Introduction
Sensyze Dataflow is a visual ETL/ELT platform for building, running, and observing data pipelines. It combines a React Flow-based mapper with a FastAPI backend, Temporal workflows, and a hybrid Pandas/Dask execution engine. Supabase provides auth, storage, and the primary database.
What It Does
- Visual pipeline builder for sources, transforms, and destinations
- Temporal-orchestrated execution with parallel layers
- Hybrid data processing via
DataFrameAdapter(Pandas for small data, Dask for large) - Observability with per-node logs, samples, and metrics
- Usage and billing controls (bi-weekly minutes, AI ops limit, Stripe credits)
Architecture
graph TD
User((User)) --> FE[Next.js Frontend]
User --> MKT[Marketing Site]
FE <-> API[FastAPI API]
API <-> Supabase["Supabase Postgres + Auth"]
API <-> Storage["Supabase Storage / Local Storage"]
API <-> Temporal[Temporal Server]
Temporal <-> Worker[Temporal Worker]
Worker <-> Runner[PipelineRunner]
Worker <-> Redis[Redis Cache]
Runner --> Adapter[DataFrameAdapter]
Adapter --> Pandas[Pandas]
Adapter --> Dask[Dask Cluster]
Runner --> DuckDB["DuckDB (staging)"]
Worker --> Obs[Observability Logger]
Obs --> SQLite["Observability SQLite"]
Performance Strategy
- < 10,000 rows: Pandas for low overhead
= 10,000 rows: Dask for parallel execution
Quick Start
Prerequisites
- Docker and Docker Compose
- Node.js 18+
- Python 3.12+
Configure Environment
cp .env.frontend.example .env.frontend
cp .env.backend.example .env.backend
Fill in Supabase, Stripe, and other service keys as needed.
Run Locally (Recommended)
make dev
Common commands:
make dev
make dev-fresh
make dev-clean
make status
Local URLs
- App: http://localhost:3000
- API Docs: http://localhost:8000/docs
- Temporal UI: http://localhost:8080
- Dask Dashboard: http://localhost:8787
Repository Layout
dataflow-server/ # FastAPI, Temporal worker, pipeline engine
frontend/ # Next.js app (mapper, jobs, accounts)

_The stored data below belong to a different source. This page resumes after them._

-- pv_equiv track=rewrite | github.com/an0mium/aragora | aragora/documents/chunking/strategies.py | _get_heading_context
-- ===== SOURCE A (Python) =====
-- def _get_heading_context(
--
--     position: int,
--     headings: list[tuple[int, str, int]],
-- ) -> str:
--     """Get the heading context for a position in the text."""
--     context_parts = []
--     current_levels: dict[int, str] = {}
--
--     for pos, heading, level in headings:
--         if pos > position:
--             break
--
--         # Clear lower-level headings when a higher-level one appears
--         current_levels = {k: v for k, v in current_levels.items() if k < level}
--         current_levels[level] = heading
--
--     # Build hierarchical context
--     for level in sorted(current_levels.keys()):
--         context_parts.append(current_levels[level])
--
--     return " > ".join(context_parts) if context_parts else ""
-- ===== SOURCE B (Python) =====
-- def _get_heading_context(
--     position: int,
--     headings: list[tuple[int, str, int]],
-- ) -> str:
--     """Get the heading context for a position in the text."""
--     stack = []  # (level, heading), levels strictly increasing
--     for pos, heading, level in headings:
--         if pos > position:
--             break
--         while stack and stack[-1][0] >= level:
--             stack.pop()
--         stack.append((level, heading))
--     return " > ".join(h for _, h in stack)
-- ===== Notes on version B (the rewrite author's own statement) =====
-- stated objective: simpler
-- what changed: Replaces the per-heading dict-comprehension rebuild keyed by level plus a final sort of the keys with a stack of (level, heading) pairs popped while the top level is >= the new level, so the result is joined directly in stack order with no dict and no sorting.
import Mathlib
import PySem

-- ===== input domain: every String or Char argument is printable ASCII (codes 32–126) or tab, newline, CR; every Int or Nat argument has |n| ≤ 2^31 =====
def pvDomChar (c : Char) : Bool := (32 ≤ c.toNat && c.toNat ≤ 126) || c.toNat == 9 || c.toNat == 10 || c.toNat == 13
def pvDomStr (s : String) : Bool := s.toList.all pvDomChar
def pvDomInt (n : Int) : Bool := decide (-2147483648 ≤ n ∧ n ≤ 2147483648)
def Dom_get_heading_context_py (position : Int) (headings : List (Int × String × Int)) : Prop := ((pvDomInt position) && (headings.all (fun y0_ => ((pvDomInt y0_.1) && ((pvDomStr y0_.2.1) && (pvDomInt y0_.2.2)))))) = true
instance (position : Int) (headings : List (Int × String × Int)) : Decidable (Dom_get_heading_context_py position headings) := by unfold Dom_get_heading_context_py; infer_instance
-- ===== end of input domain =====

-- B replaces A's per-heading dict-comprehension rebuild (keyed by level) plus final key sort
-- with a stack popped while its top level is ≥ the new level, joined directly (objective: simpler).

-- ===== PORT A =====
-- A's loop over headings; the dict comprehension `{k: v for k, v in d.items() if k < level}`
-- is ported as Dict.mk of the filtered items list (exact: the source dict's keys are unique,
-- so the filtered pairs are inserted in order with no overwrite).
def pvALoop (position : Int) : List (Int × String × Int) → PySem.Dict Int String → PySem.Dict Int String
  | [], d => d
  | (pos, heading, level) :: rest, d =>
    if pos > position then d
    else pvALoop position rest ((PySem.Dict.mk (d.items.filter (fun kv => kv.1 < level))).insert level heading)

def get_heading_context_py (position : Int) (headings : List (Int × String × Int)) : String :=
  let d := pvALoop position headings PySem.Dict.empty
  -- `current_levels[level]` for level ∈ sorted(current_levels.keys()): key always present, so getD "" is exact
  let context_parts := (PySem.List.sorted d.keys (fun k => k) false).map (fun k => (d.get? k).getD "")
  if context_parts ≠ [] then PySem.Str.join " > " context_parts else ""

-- ===== PORT B =====
-- `while stack and stack[-1][0] >= level: stack.pop()`
def pvPopGE (level : Int) (stack : List (Int × String)) : List (Int × String) :=
  match h : stack.getLast? with
  | some top => if top.1 ≥ level then pvPopGE level stack.dropLast else stack
  | none => stack
termination_by stack.length
decreasing_by
  have hne : stack ≠ [] := by intro e; subst e; simp at h
  have : 0 < stack.length := List.length_pos_iff.mpr hne
  simp [List.length_dropLast]; omega

def pvBLoop (position : Int) : List (Int × String × Int) → List (Int × String) → List (Int × String)
  | [], st => st
  | (pos, heading, level) :: rest, st =>
    if pos > position then st
    else pvBLoop position rest (pvPopGE level st ++ [(level, heading)])

def get_heading_context_py_alt (position : Int) (headings : List (Int × String × Int)) : String :=
  PySem.Str.join " > " ((pvBLoop position headings []).map (fun p => p.2))

-- ===== PRECONDITION & SPEC =====
def Spec_get_heading_context_py (position : Int) (headings : List (Int × String × Int)) (out : String) : Prop := out = get_heading_context_py_alt position headings
instance (position : Int) (headings : List (Int × String × Int)) (out : String) : Decidable (Spec_get_heading_context_py position headings out) := by unfold Spec_get_heading_context_py; infer_instance

-- ===== CLAIM (what is proved, stated in full; the proofs are below) =====
def Claim_equal_get_heading_context_py : Prop := ∀ (position : Int) (headings : List (Int × String × Int)), Dom_get_heading_context_py position headings → Spec_get_heading_context_py position headings (get_heading_context_py position headings)

-- ===== LEMMAS AND PROOFS =====

theorem pvPopGE_nil (level : Int) : pvPopGE level [] = [] := by
  rw [pvPopGE]; split <;> simp_all

theorem pvPopGE_concat (level : Int) (l : List (Int × String)) (p : Int × String) :
    pvPopGE level (l ++ [p]) = if p.1 ≥ level then pvPopGE level l else l ++ [p] := by
  rw [pvPopGE]
  split
  · rename_i top h
    rw [List.getLast?_concat] at h
    cases h
    simp
  · rename_i h
    rw [List.getLast?_concat] at h
    cases h

-- On a stack whose levels strictly increase, popping the ≥-level suffix is filtering by < level.
theorem filter_eq_pvPopGE (level : Int) (st : List (Int × String))
    (h : st.Pairwise (fun a b => a.1 < b.1)) :
    st.filter (fun p => p.1 < level) = pvPopGE level st := by
  induction st using List.reverseRecOn with
  | nil => simp [pvPopGE_nil]
  | append_singleton l p ih =>
    rw [pvPopGE_concat]
    rcases List.pairwise_append.mp h with ⟨hl, -, hlt⟩
    by_cases hp : p.1 ≥ level
    · simp only [if_pos hp]
      rw [← ih hl]
      simp [List.filter_append]
      omega
    · simp only [if_neg hp]
      rw [not_le] at hp
      rw [List.filter_append]
      have h1 : l.filter (fun p => p.1 < level) = l := by
        apply List.filter_eq_self.mpr
        intro a ha
        have := hlt a ha p (by simp)
        simp; omega
      simp [h1, hp]

-- Loop invariant: with equal, strictly-increasing states, A's dict items track B's stack.
theorem loop_inv (position : Int) (hs : List (Int × String × Int)) :
    ∀ st : List (Int × String), st.Pairwise (fun a b => a.1 < b.1) →
      (pvALoop position hs (PySem.Dict.mk st)).items = pvBLoop position hs st ∧
      (pvALoop position hs (PySem.Dict.mk st)).items.Pairwise (fun a b => a.1 < b.1) := by
  induction hs with
  | nil => intro st h; exact ⟨rfl, h⟩
  | cons hd rest ih =>
    intro st h
    obtain ⟨pos, heading, level⟩ := hd
    by_cases hb : pos > position
    · refine ⟨?_, ?_⟩
      · show (pvALoop position ((pos, heading, level) :: rest) (PySem.Dict.mk st)).items
            = pvBLoop position ((pos, heading, level) :: rest) st
        simp only [pvALoop, pvBLoop, if_pos hb]
      · show (pvALoop position ((pos, heading, level) :: rest) (PySem.Dict.mk st)).items.Pairwise _
        simp only [pvALoop, if_pos hb]; exact h
    · have hfi : (PySem.Dict.mk st).items.filter (fun kv => kv.1 < level)
          = st.filter (fun kv => kv.1 < level) := rfl
      have hnc : (PySem.Dict.mk (st.filter (fun kv => kv.1 < level))).contains level = false := by
        rw [PySem.Dict.contains_mk]
        simp only [List.any_eq_false]
        intro a ha
        have := List.of_mem_filter ha
        simp_all
        omega
      have hitems : ((PySem.Dict.mk (st.filter (fun kv => kv.1 < level))).insert level heading).items
          = pvPopGE level st ++ [(level, heading)] := by
        rw [PySem.Dict.items_insert_of_not_contains _ _ hnc]
        rw [show (PySem.Dict.mk (st.filter (fun kv => kv.1 < level))).items
            = st.filter (fun kv => kv.1 < level) from rfl]
        rw [filter_eq_pvPopGE level st h]
      have hincr : (pvPopGE level st ++ [(level, heading)]).Pairwise (fun a b => a.1 < b.1) := by
        rw [← filter_eq_pvPopGE level st h]
        apply List.pairwise_append.mpr
        refine ⟨h.filter _, by simp, ?_⟩
        intro a ha b hb'
        have := List.of_mem_filter ha
        simp at hb'
        simp_all
      have step := ih (pvPopGE level st ++ [(level, heading)]) hincr
      constructor
      · show (pvALoop position ((pos, heading, level) :: rest) (PySem.Dict.mk st)).items
            = pvBLoop position ((pos, heading, level) :: rest) st
        rw [pvALoop, pvBLoop]
        simp only [if_neg hb]
        have hd' : ((PySem.Dict.mk st).items.filter (fun kv => kv.1 < level)) = st.filter (fun kv => kv.1 < level) := rfl
        rw [show (PySem.Dict.mk ((PySem.Dict.mk st).items.filter (fun kv => kv.1 < level))).insert level heading
            = PySem.Dict.mk (pvPopGE level st ++ [(level, heading)]) from PySem.Dict.ext (by rw [← hitems]) ]
        exact step.1
      · show (pvALoop position ((pos, heading, level) :: rest) (PySem.Dict.mk st)).items.Pairwise _
        rw [pvALoop]
        simp only [if_neg hb]
        rw [show (PySem.Dict.mk ((PySem.Dict.mk st).items.filter (fun kv => kv.1 < level))).insert level heading
            = PySem.Dict.mk (pvPopGE level st ++ [(level, heading)]) from PySem.Dict.ext (by rw [← hitems]) ]
        exact step.2

-- ===== VERDICT (by name: the statement is the Claim_ definition above) =====
theorem get_heading_context_py_spec : Claim_equal_get_heading_context_py := by
  unfold Claim_equal_get_heading_context_py
  intro position headings _
  unfold Spec_get_heading_context_py get_heading_context_py get_heading_context_py_alt
  have hmk : PySem.Dict.empty = (PySem.Dict.mk [] : PySem.Dict Int String) := rfl
  obtain ⟨hit, hinc⟩ := loop_inv position headings [] (by simp)
  rw [hmk]
  dsimp only
  set d := pvALoop position headings (PySem.Dict.mk []) with hd
  set st := pvBLoop position headings ([] : List (Int × String)) with hst
  -- keys are strictly increasing, hence sorted and Nodup
  have hkeys : d.keys.Pairwise (fun a b => a < b) := by
    have h2 : (d.items.map (fun p => p.1)).Pairwise (fun a b => a < b) :=
      List.Pairwise.map _ (fun a b hab => hab) hinc
    simpa [PySem.Dict.keys] using h2
  have hsorted : PySem.List.sorted d.keys (fun k => k) false = d.keys :=
    PySem.List.sorted_eq_self_of_pairwise d.keys (fun k => k) (hkeys.imp (fun h => le_of_lt h))
  have hnd : d.keys.Nodup := hkeys.imp (fun h => ne_of_lt h)
  have hmap : d.keys.map (fun k => (d.get? k).getD "") = d.values := by
    rw [show d.keys.map (fun k => (d.get? k).getD "") = d.keys.map (fun k => d.getD k "") from by
      simp [PySem.Dict.getD_eq_get?_getD]]
    exact (PySem.Dict.values_eq_map_keys d hnd "").symm
  rw [hsorted, hmap]
  have hvals : d.values = st.map (fun p => p.2) := by
    simp [PySem.Dict.values, hit]
  rw [hvals]
  by_cases hnil : st.map (fun p => p.2) = []
  · simp [hnil]
    decide
  · simp [hnil]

marketing/ # Static marketing site
supabase/ # Supabase config
supabase_migrations/ # Database migrations
diagrams/ # Mermaid sequence diagrams
docs/ # Architecture, ops, and product docs
Tech Stack
Frontend (User Interface)
- Framework: Next.js 14 (App Router)
- Visual Engine: React Flow (DAG visualization and manipulation)
- Styling: Tailwind CSS (Premium Dark Mode aesthetics)

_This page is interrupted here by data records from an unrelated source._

-- pv_equiv track=rewrite | github.com/ybao2000/algorithm_senior_aug2021 | ccc/ccc03s2.py | get_rhyme
-- ===== SOURCE A (Python) =====
-- def get_rhyme(word):
--   vowels = {'a', 'e', 'i', 'o', 'u'}
--   l = len(word)
--   for i in range(l-1, -1, -1):  #starting from the end, go backwards
--     if word[i] in vowels:
--       break
--   else:
--     i = 0 #whole word
--   return word[i:]
-- ===== SOURCE B (Python) =====
-- def get_rhyme(word):
--   vowels = {'a', 'e', 'i', 'o', 'u'}
--   last = 0
--   for i, ch in enumerate(word):
--     if ch in vowels:
--       last = i
--   return word[last:]
-- ===== Notes on version B (the rewrite author's own statement) =====
-- stated objective: alternative
-- what changed: Replaced A's backward scan with early break (and for/else fallback) by a single forward pass over enumerate(word) that accumulates the index of the most recent vowel seen, defaulting to 0.
import Mathlib
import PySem

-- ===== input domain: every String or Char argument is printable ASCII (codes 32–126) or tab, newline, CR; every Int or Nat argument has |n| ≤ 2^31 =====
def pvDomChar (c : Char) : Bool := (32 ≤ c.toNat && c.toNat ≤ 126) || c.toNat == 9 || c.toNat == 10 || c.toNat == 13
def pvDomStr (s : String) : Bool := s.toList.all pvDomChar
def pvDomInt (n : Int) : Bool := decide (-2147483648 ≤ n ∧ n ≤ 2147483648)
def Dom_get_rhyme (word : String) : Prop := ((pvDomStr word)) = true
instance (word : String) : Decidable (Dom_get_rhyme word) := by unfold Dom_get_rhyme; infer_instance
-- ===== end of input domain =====

-- B replaces A's backward break-loop (with for/else fallback) by a forward pass
-- accumulating the index of the most recent vowel; same cost, different decomposition.


-- ===== PORT A =====
-- vowels = {'a','e','i','o','u'} : membership test in the vowel set (shared by both ports)
def pvIsVowel (c : Char) : Bool := PySem.Set.contains (PySem.Set.ofList ['a', 'e', 'i', 'o', 'u']) c

-- the for-loop over range(l-1,-1,-1) with break, for/else giving i = 0;
-- word[i] is always in range here, so pyGetD is exact.
def pvALoop (cs : List Char) : List Int → Int
  | [] => 0
  | i :: rest => if pvIsVowel (PySem.List.pyGetD cs i ' ') then i else pvALoop cs rest

def get_rhyme (word : String) : String :=
  let cs := word.toList
  let l : Int := cs.length
  let i := pvALoop cs (PySem.List.pyRange (l - 1) (-1) (-1))
  String.ofList (PySem.List.slice cs (some i) none)

-- ===== PORT B =====
def get_rhyme_alt (word : String) : String :=
  let cs := word.toList
  let last : Int := (PySem.List.enumerate cs 0).foldl
    (fun acc p => if pvIsVowel p.2 then p.1 else acc) 0
  String.ofList (PySem.List.slice cs (some last) none)

-- ===== PRECONDITION & SPEC =====
def Spec_get_rhyme (word : String) (out : String) : Prop := out = get_rhyme_alt word
instance (word : String) (out : String) : Decidable (Spec_get_rhyme word out) := by unfold Spec_get_rhyme; infer_instance

-- ===== CLAIM (what is proved, stated in full; the proofs are below) =====
def Claim_equal_get_rhyme : Prop := ∀ (word : String), Dom_get_rhyme word → Spec_get_rhyme word (get_rhyme word)

-- ===== LEMMAS AND PROOFS =====

-- A's loop only reads indices appearing in its index list, so appending a character
-- beyond every such index does not change the result.
lemma pvALoop_append (cs : List Char) (c : Char) (l : List Int)
    (h : ∀ i ∈ l, 0 ≤ i ∧ i < (cs.length : Int)) :
    pvALoop (cs ++ [c]) l = pvALoop cs l := by
  induction l with
  | nil => rfl
  | cons i rest ih =>
    have hi := h i (by simp)
    have hget : PySem.List.pyGetD (cs ++ [c]) i ' ' = PySem.List.pyGetD cs i ' ' := by
      rw [PySem.List.pyGetD_eq_getElem _ ' ' hi.1 (by simp; omega),
          PySem.List.pyGetD_eq_getElem _ ' ' hi.1 (by exact_mod_cast hi.2)]
      rw [List.getElem_append_left (by omega)]
    simp only [pvALoop, hget]
    rw [ih (fun j hj => h j (by simp [hj]))]

-- the central invariant: backward first-vowel scan = forward last-vowel accumulator
lemma pvLoop_eq (cs : List Char) :
    pvALoop cs (PySem.List.pyRange ((cs.length : Int) - 1) (-1) (-1))
      = (PySem.List.enumerate cs 0).foldl
          (fun acc p => if pvIsVowel p.2 then p.1 else acc) 0 := by
  induction cs using List.reverseRecOn with
  | nil => simp [PySem.List.pyRange_neg_one_eq_nil, PySem.List.enumerate, pvALoop]
  | append_singleton cs c ih =>
    have hlen : ((cs ++ [c]).length : Int) - 1 = (cs.length : Int) := by simp
    rw [hlen, PySem.List.pyRange_neg_one_cons (by omega)]
    have hget : PySem.List.pyGetD (cs ++ [c]) (cs.length : Int) ' ' = c := by
      rw [PySem.List.pyGetD_eq_getElem _ ' ' (Int.natCast_nonneg _) (by simp)]
      simp
    have hmem : ∀ i ∈ PySem.List.pyRange ((cs.length : Int) - 1) (-1) (-1),
        0 ≤ i ∧ i < (cs.length : Int) := by
      intro i hi
      rw [PySem.List.pyRange_neg_one] at hi
      simp only [List.mem_map, List.mem_range] at hi
      obtain ⟨k, hk, rfl⟩ := hi
      omega
    simp only [pvALoop, hget, pvALoop_append cs c _ hmem, ih]
    rw [PySem.List.enumerate_append]
    simp [PySem.List.enumerate]

-- ===== VERDICT (by name: the statement is the Claim_ definition above) =====
theorem get_rhyme_spec : Claim_equal_get_rhyme := by
  intro word _
  unfold Spec_get_rhyme get_rhyme get_rhyme_alt
  simp only [pvLoop_eq]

- State Management: Zustand (Persisted drafts and UI state)
Backend (Data Flow Server)
- Framework: FastAPI (Python 3.12)
- Execution Engine: Custom
PipelineRunnersupporting topological execution and async I/O. - Compute Strategy:
- Single Node: Pandas for smaller datasets (< 10k rows).
- Distributed: Dask for large-scale processing (>= 10k rows).
- Embedded Database: DuckDB (Staging intermediate results and SQL transformations).
- Scheduling: Temporal + Redis (Cache).
Integrations
- Storage/DB: Supabase (PostgreSQL for metadata, Auth for users).
- Connectors: REST, SQL, CSV/JSON, Database (Postgre, MySQL, MongoDB, Snowflake, BigQuery), SaaS (Salesforce, Stripe, HubSpot).